US 12,308,021 B2
Punctuation mark delete model training device, punctuation mark delete model, and determination device
Taku Katou, Chiyoda-ku (JP)
Assigned to NTT DOCOMO, INC., Chiyoda-ku (JP)
Appl. No. 17/995,529
Filed by NTT DOCOMO, INC., Chiyoda-ku (JP)
PCT Filed Apr. 8, 2021, PCT No. PCT/JP2021/014931
§ 371(c)(1), (2) Date Oct. 5, 2022,
PCT Pub. No. WO2021/215262, PCT Pub. Date Oct. 28, 2021.
Claims priority of application No. 2020-074788 (JP), filed on Apr. 20, 2020.
Prior Publication US 2023/0223017 A1, Jul. 13, 2023
Int.

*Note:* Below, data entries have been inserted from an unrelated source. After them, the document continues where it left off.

-- pv_equiv track=rewrite | github.com/Sasi3854/PSCStreamlitV5 | ngram_analyzer.py | merge_ngrams
-- ===== SOURCE A (Python) =====
-- from typing import List, Tuple, Set
--
-- def merge_ngrams(bigrams: List[str], trigrams: List[str]) -> List[str]:
--     """Merge bigrams and trigrams, removing redundant bigrams."""
--     # Split trigrams into sets of words for quick subset testing
--     trigram_sets = [set(ng.split()) for ng in trigrams]
--
--     cleaned_bigrams = []
--     for bg in bigrams:
--         bg_set = set(bg.split())
--         # If bg_set is NOT a subset of any trigram_set, we keep it
--         if not any(bg_set.issubset(tg_set) for tg_set in trigram_sets):
--             cleaned_bigrams.append(bg)
--
--     # Combine cleaned bigrams + trigrams and remove duplicates
--     merged = list(dict.fromkeys(cleaned_bigrams + trigrams))
--     return merged
-- ===== SOURCE B (Python) =====
-- def merge_ngrams(bigrams, trigrams):
--     """Merge bigrams and trigrams, removing redundant bigrams.
--
--     Inverted-index version: map each word to the set of trigram indices
--     containing it; a bigram is redundant iff the intersection of its words'
--     posting sets (seeded with the universe of trigram indices) is nonempty.
--     """
--     index = {}
--     for i, tg in enumerate(trigrams):
--         for w in tg.split():
--             index.setdefault(w, set()).add(i)
--     universe = set(range(len(trigrams)))
--     kept = []
--     for bg in bigrams:
--         cands = universe
--         for w in bg.split():
--             cands = cands & index.get(w, set())
--         if not cands:
--             kept.append(bg)
--     return list(dict.fromkeys(kept + trigrams))
-- ===== Notes on version B (the rewrite author's own statement) =====
-- stated objective: faster
-- what changed: Replaces A's per-bigram scan over all trigram word-sets with an inverted index from words to trigram-index posting sets; a bigram is dropped iff the intersection of its words' posting sets (seeded with the full index universe) is nonempty.
import Mathlib
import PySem

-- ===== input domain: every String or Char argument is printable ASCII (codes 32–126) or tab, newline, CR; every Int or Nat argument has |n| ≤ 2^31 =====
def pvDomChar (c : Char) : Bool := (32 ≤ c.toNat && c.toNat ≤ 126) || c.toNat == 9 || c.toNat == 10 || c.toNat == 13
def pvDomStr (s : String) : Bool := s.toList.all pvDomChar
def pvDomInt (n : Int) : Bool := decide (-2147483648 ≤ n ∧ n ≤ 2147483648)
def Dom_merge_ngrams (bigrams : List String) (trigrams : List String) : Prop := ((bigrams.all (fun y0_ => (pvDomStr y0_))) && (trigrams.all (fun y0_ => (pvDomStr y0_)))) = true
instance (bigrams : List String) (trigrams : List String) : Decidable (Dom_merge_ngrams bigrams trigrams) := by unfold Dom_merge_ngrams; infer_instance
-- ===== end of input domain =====

-- B replaces A's per-bigram scan of all trigram word-sets by an inverted index
-- (word -> posting set of trigram indices); a bigram is dropped iff the
-- intersection of its words' posting sets, seeded with the univ, is nonempty.


-- ===== PORT A =====
def merge_ngrams (bigrams : List String) (trigrams : List String) : List String :=
  let trigram_sets := trigrams.map (fun ng => PySem.Set.ofList (PySem.Str.split₀ ng))
  let cleaned := bigrams.foldl
    (fun acc bg =>
      let bg_set := PySem.Set.ofList (PySem.Str.split₀ bg)
      if !(trigram_sets.any (fun tg => PySem.Set.issubset bg_set tg)) then acc ++ [bg] else acc) []
  PySem.List.dedup (cleaned ++ trigrams)

-- ===== PORT B =====
-- index.setdefault(w, set()).add(i)  =  modify w empty (add · i)
def merge_ngrams_alt (bigrams : List String) (trigrams : List String) : List String :=
  let index : PySem.Dict String (PySem.Set Int) :=
    (PySem.List.enumerate trigrams 0).foldl
      (fun d p => (PySem.Str.split₀ p.2).foldl
        (fun d w => d.modify w PySem.Set.empty (fun s => PySem.Set.add s p.1)) d)
      PySem.Dict.empty
  let univ : PySem.Set Int := PySem.Set.ofList (PySem.List.pyRange 0 (trigrams.length : Int) 1)
  let kept := bigrams.foldl
    (fun acc bg =>
      let cands := (PySem.Str.split₀ bg).foldl
        (fun c w => PySem.Set.inter c (index.getD w PySem.Set.empty)) univ
      if cands.isEmpty then acc ++ [bg] else acc) []
  PySem.List.dedup (kept ++ trigrams)

-- ===== PRECONDITION & SPEC =====
def Spec_merge_ngrams (bigrams : List String) (trigrams : List String) (out : List String) : Prop := out = merge_ngrams_alt bigrams trigrams
instance (bigrams : List String) (trigrams : List String) (out : List String) : Decidable (Spec_merge_ngrams bigrams trigrams out) := by unfold Spec_merge_ngrams; infer_instance

-- ===== CLAIM (what is proved, stated in full; the proofs are below) =====
def Claim_equal_merge_ngrams : Prop := ∀ (bigrams : List String) (trigrams : List String), Dom_merge_ngrams bigrams trigrams → Spec_merge_ngrams bigrams trigrams (merge_ngrams bigrams trigrams)

-- ===== LEMMAS AND PROOFS =====

-- one trigram's words added to the index: posting-set membership
theorem pv_index_inner (ws : List String) (d : PySem.Dict String (PySem.Set Int)) (v : Int) (u : String) (i : Int) :
    i ∈ (ws.foldl (fun d w => d.modify w PySem.Set.empty (fun s => PySem.Set.add s v)) d).getD u PySem.Set.empty
      ↔ i ∈ d.getD u PySem.Set.empty ∨ (i = v ∧ u ∈ ws) := by
  induction ws generalizing d with
  | nil => simp
  | cons w ws ih =>
    simp only [List.foldl_cons, ih, PySem.Dict.getD_modify, List.mem_cons]
    split_ifs with h
    · subst h
      simp [PySem.Set.mem_add]
      tauto
    · constructor
      · rintro (h1 | h2) <;> tauto
      · rintro (h1 | ⟨h1, (h2 | h2)⟩) <;> tauto

-- the whole index: posting-set membership
theorem pv_index_outer (l : List (Int × String)) (d : PySem.Dict String (PySem.Set Int)) (u : String) (i : Int) :
    i ∈ (l.foldl (fun d p => (PySem.Str.split₀ p.2).foldl
          (fun d w => d.modify w PySem.Set.empty (fun s => PySem.Set.add s p.1)) d) d).getD u PySem.Set.empty
      ↔ i ∈ d.getD u PySem.Set.empty ∨ ∃ p ∈ l, i = p.1 ∧ u ∈ PySem.Str.split₀ p.2 := by
  induction l generalizing d with
  | nil => simp
  | cons p l ih =>
    simp only [List.foldl_cons, ih, pv_index_inner, List.mem_cons]
    constructor
    · rintro ((h | h) | ⟨q, hq, h⟩)
      · tauto
      · exact Or.inr ⟨p, Or.inl rfl, h⟩
      · exact Or.inr ⟨q, Or.inr hq, h⟩
    · rintro (h | ⟨q, (rfl | hq), h⟩)
      · tauto
      · tauto
      · exact Or.inr ⟨q, hq, h⟩

-- the intersection loop: membership
theorem pv_inter_fold (post : String → PySem.Set Int) (ws : List String) (U : PySem.Set Int) (i : Int) :
    i ∈ ws.foldl (fun c w => PySem.Set.inter c (post w)) U ↔ i ∈ U ∧ ∀ w ∈ ws, i ∈ post w := by
  induction ws generalizing U with
  | nil => simp
  | cons w ws ih =>
    simp only [List.foldl_cons, ih, PySem.Set.mem_inter, List.mem_cons, forall_eq_or_imp]
    tauto

theorem pv_foldl_ext {α β : Type} (f g : α → β → α) (l : List β) (a : α)
    (h : ∀ acc x, x ∈ l → f acc x = g acc x) : l.foldl f a = l.foldl g a := by
  induction l generalizing a with
  | nil => rfl
  | cons x l ih => simp only [List.foldl_cons, h a x (List.mem_cons_self), ih _ (fun acc y hy => h acc y (List.mem_cons_of_mem _ hy))]

-- the per-bigram keep conditions of A and B coincide
theorem pv_cond_eq (trigrams : List String) (bg : String) :
    ((PySem.Str.split₀ bg).foldl
        (fun c w => PySem.Set.inter c
          (((PySem.List.enumerate trigrams 0).foldl
              (fun d p => (PySem.Str.split₀ p.2).foldl
                (fun d w => d.modify w PySem.Set.empty (fun s => PySem.Set.add s p.1)) d)
              PySem.Dict.empty).getD w PySem.Set.empty))
        (PySem.Set.ofList (PySem.List.pyRange 0 (trigrams.length : Int) 1))).isEmpty
      = !((trigrams.map (fun ng => PySem.Set.ofList (PySem.Str.split₀ ng))).any
          (fun tg => PySem.Set.issubset (PySem.Set.ofList (PySem.Str.split₀ bg)) tg)) := by
  apply Bool.eq_iff_iff.mpr
  rw [List.isEmpty_iff, List.eq_nil_iff_forall_not_mem, Bool.not_eq_true', List.any_eq_false]
  constructor
  · intro hempty tg htg hsub
    obtain ⟨ng, hng, rfl⟩ := List.mem_map.mp htg
    obtain ⟨k, hk, rfl⟩ := List.mem_iff_getElem.mp hng
    apply hempty (k : Int)
    rw [pv_inter_fold]
    constructor
    · rw [PySem.Set.mem_ofList, PySem.List.mem_pyRange_one]
      constructor
      · exact Int.natCast_nonneg k
      · exact_mod_cast hk
    · intro w hw
      rw [pv_index_outer]
      refine Or.inr ⟨((k : Int), trigrams[k]), ?_, rfl, ?_⟩
      · rw [PySem.List.mem_enumerate_iff]
        exact ⟨k, hk, by simp⟩
      · have := (PySem.Set.issubset_iff _ _).mp hsub w (by rw [PySem.Set.mem_ofList]; exact hw)
        rwa [PySem.Set.mem_ofList] at this
  · intro hno i hi
    rw [pv_inter_fold] at hi
    obtain ⟨hU, hall⟩ := hi
    rw [PySem.Set.mem_ofList, PySem.List.mem_pyRange_one] at hU
    obtain ⟨h0, hn⟩ := hU
    have hklt : i.toNat < trigrams.length := by omega
    refine absurd ?_ (hno (PySem.Set.ofList (PySem.Str.split₀ trigrams[i.toNat]))
      (List.mem_map.mpr ⟨trigrams[i.toNat], List.getElem_mem hklt, rfl⟩))
    rw [PySem.Set.issubset_iff]
    intro w hw
    rw [PySem.Set.mem_ofList] at hw ⊢
    have := hall w hw
    rw [pv_index_outer] at this
    rcases this with h | ⟨p, hp, hiv, hwp⟩
    · simp at h
    · rw [PySem.List.mem_enumerate_iff] at hp
      obtain ⟨k, hk, rfl⟩ := hp
      simp only [zero_add] at hiv hwp
      have he : trigrams[i.toNat]'hklt = trigrams[k]'hk := by congr 1; omega
      rw [he]
      exact hwp

-- the two cleaned-bigram accumulations coincide
theorem pv_clean_eq (bigrams trigrams : List String) :
    bigrams.foldl
      (fun acc bg =>
        if !((trigrams.map (fun ng => PySem.Set.ofList (PySem.Str.split₀ ng))).any
              (fun tg => PySem.Set.issubset (PySem.Set.ofList (PySem.Str.split₀ bg)) tg))
        then acc ++ [bg] else acc) []
    = bigrams.foldl
      (fun acc bg =>
        if ((PySem.Str.split₀ bg).foldl
              (fun c w => PySem.Set.inter c
                (((PySem.List.enumerate trigrams 0).foldl
                    (fun d p => (PySem.Str.split₀ p.2).foldl
                      (fun d w => d.modify w PySem.Set.empty (fun s => PySem.Set.add s p.1)) d)
                    PySem.Dict.empty).getD w PySem.Set.empty))
              (PySem.Set.ofList (PySem.List.pyRange 0 (trigrams.length : Int) 1))).isEmpty
        then acc ++ [bg] else acc) [] := by
  apply pv_foldl_ext
  intro acc bg _
  rw [pv_cond_eq]

-- ===== VERDICT (by name: the statement is the Claim_ definition above) =====
theorem merge_ngrams_spec : Claim_equal_merge_ngrams := by
  intro bigrams trigrams _
  show PySem.List.dedup (_ ++ trigrams) = PySem.List.dedup (_ ++ trigrams)
  rw [pv_clean_eq bigrams trigrams]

Cl. G10L 15/18 (2013.01); G06F 16/33 (2025.01); G06F 40/232 (2020.01); G10L 15/22 (2006.01); G10L 15/26 (2006.01); G10L 25/93 (2013.01)
CPC G10L 15/1822 (2013.01) [G06F 16/33 (2019.01); G06F 40/232 (2020.01); G10L 15/22 (2013.01); G10L 15/26 (2013.01); G10L 25/93 (2013.01)] 9 Claims
OG exemplary drawing
 
1. A punctuation mark delete model learning device for generating, through machine learning, a punctuation mark delete model for determining whether or not a punctuation mark assigned to text obtained by speech recognition processing is correct,
wherein the punctuation mark delete model receives two consecutive sentences of a first sentence with a punctuation mark assigned at an end of the sentence and a second sentence following the first sentence, and outputs a probability indicating whether the punctuation mark assigned at an end of the first sentence is correct, and
the punctuation mark delete model learning device comprises circuitry configured to:
generate first learning data consisting of a pair of an input sentence including a preceding sentence, the preceding sentence being a sentence with a punctuation mark assigned at an end of the sentence, and a subsequent sentence, the subsequent sentence being a sentence following the punctuation mark in text constituting a first text corpus, and a label indicating whether or not the assignment of the punctuation mark is correct on the basis of the first text corpus, the first text corpus being text including of one or more sentences obtained by speech recognition processing and having a punctuation mark assigned thereto on the basis of information obtained by speech recognition processing; and
update parameters of the punctuation mark delete model on the basis of an error between the probability obtained by inputting the input sentences of the first learning data to the punctuation mark delete model and the label associated with the input sentence.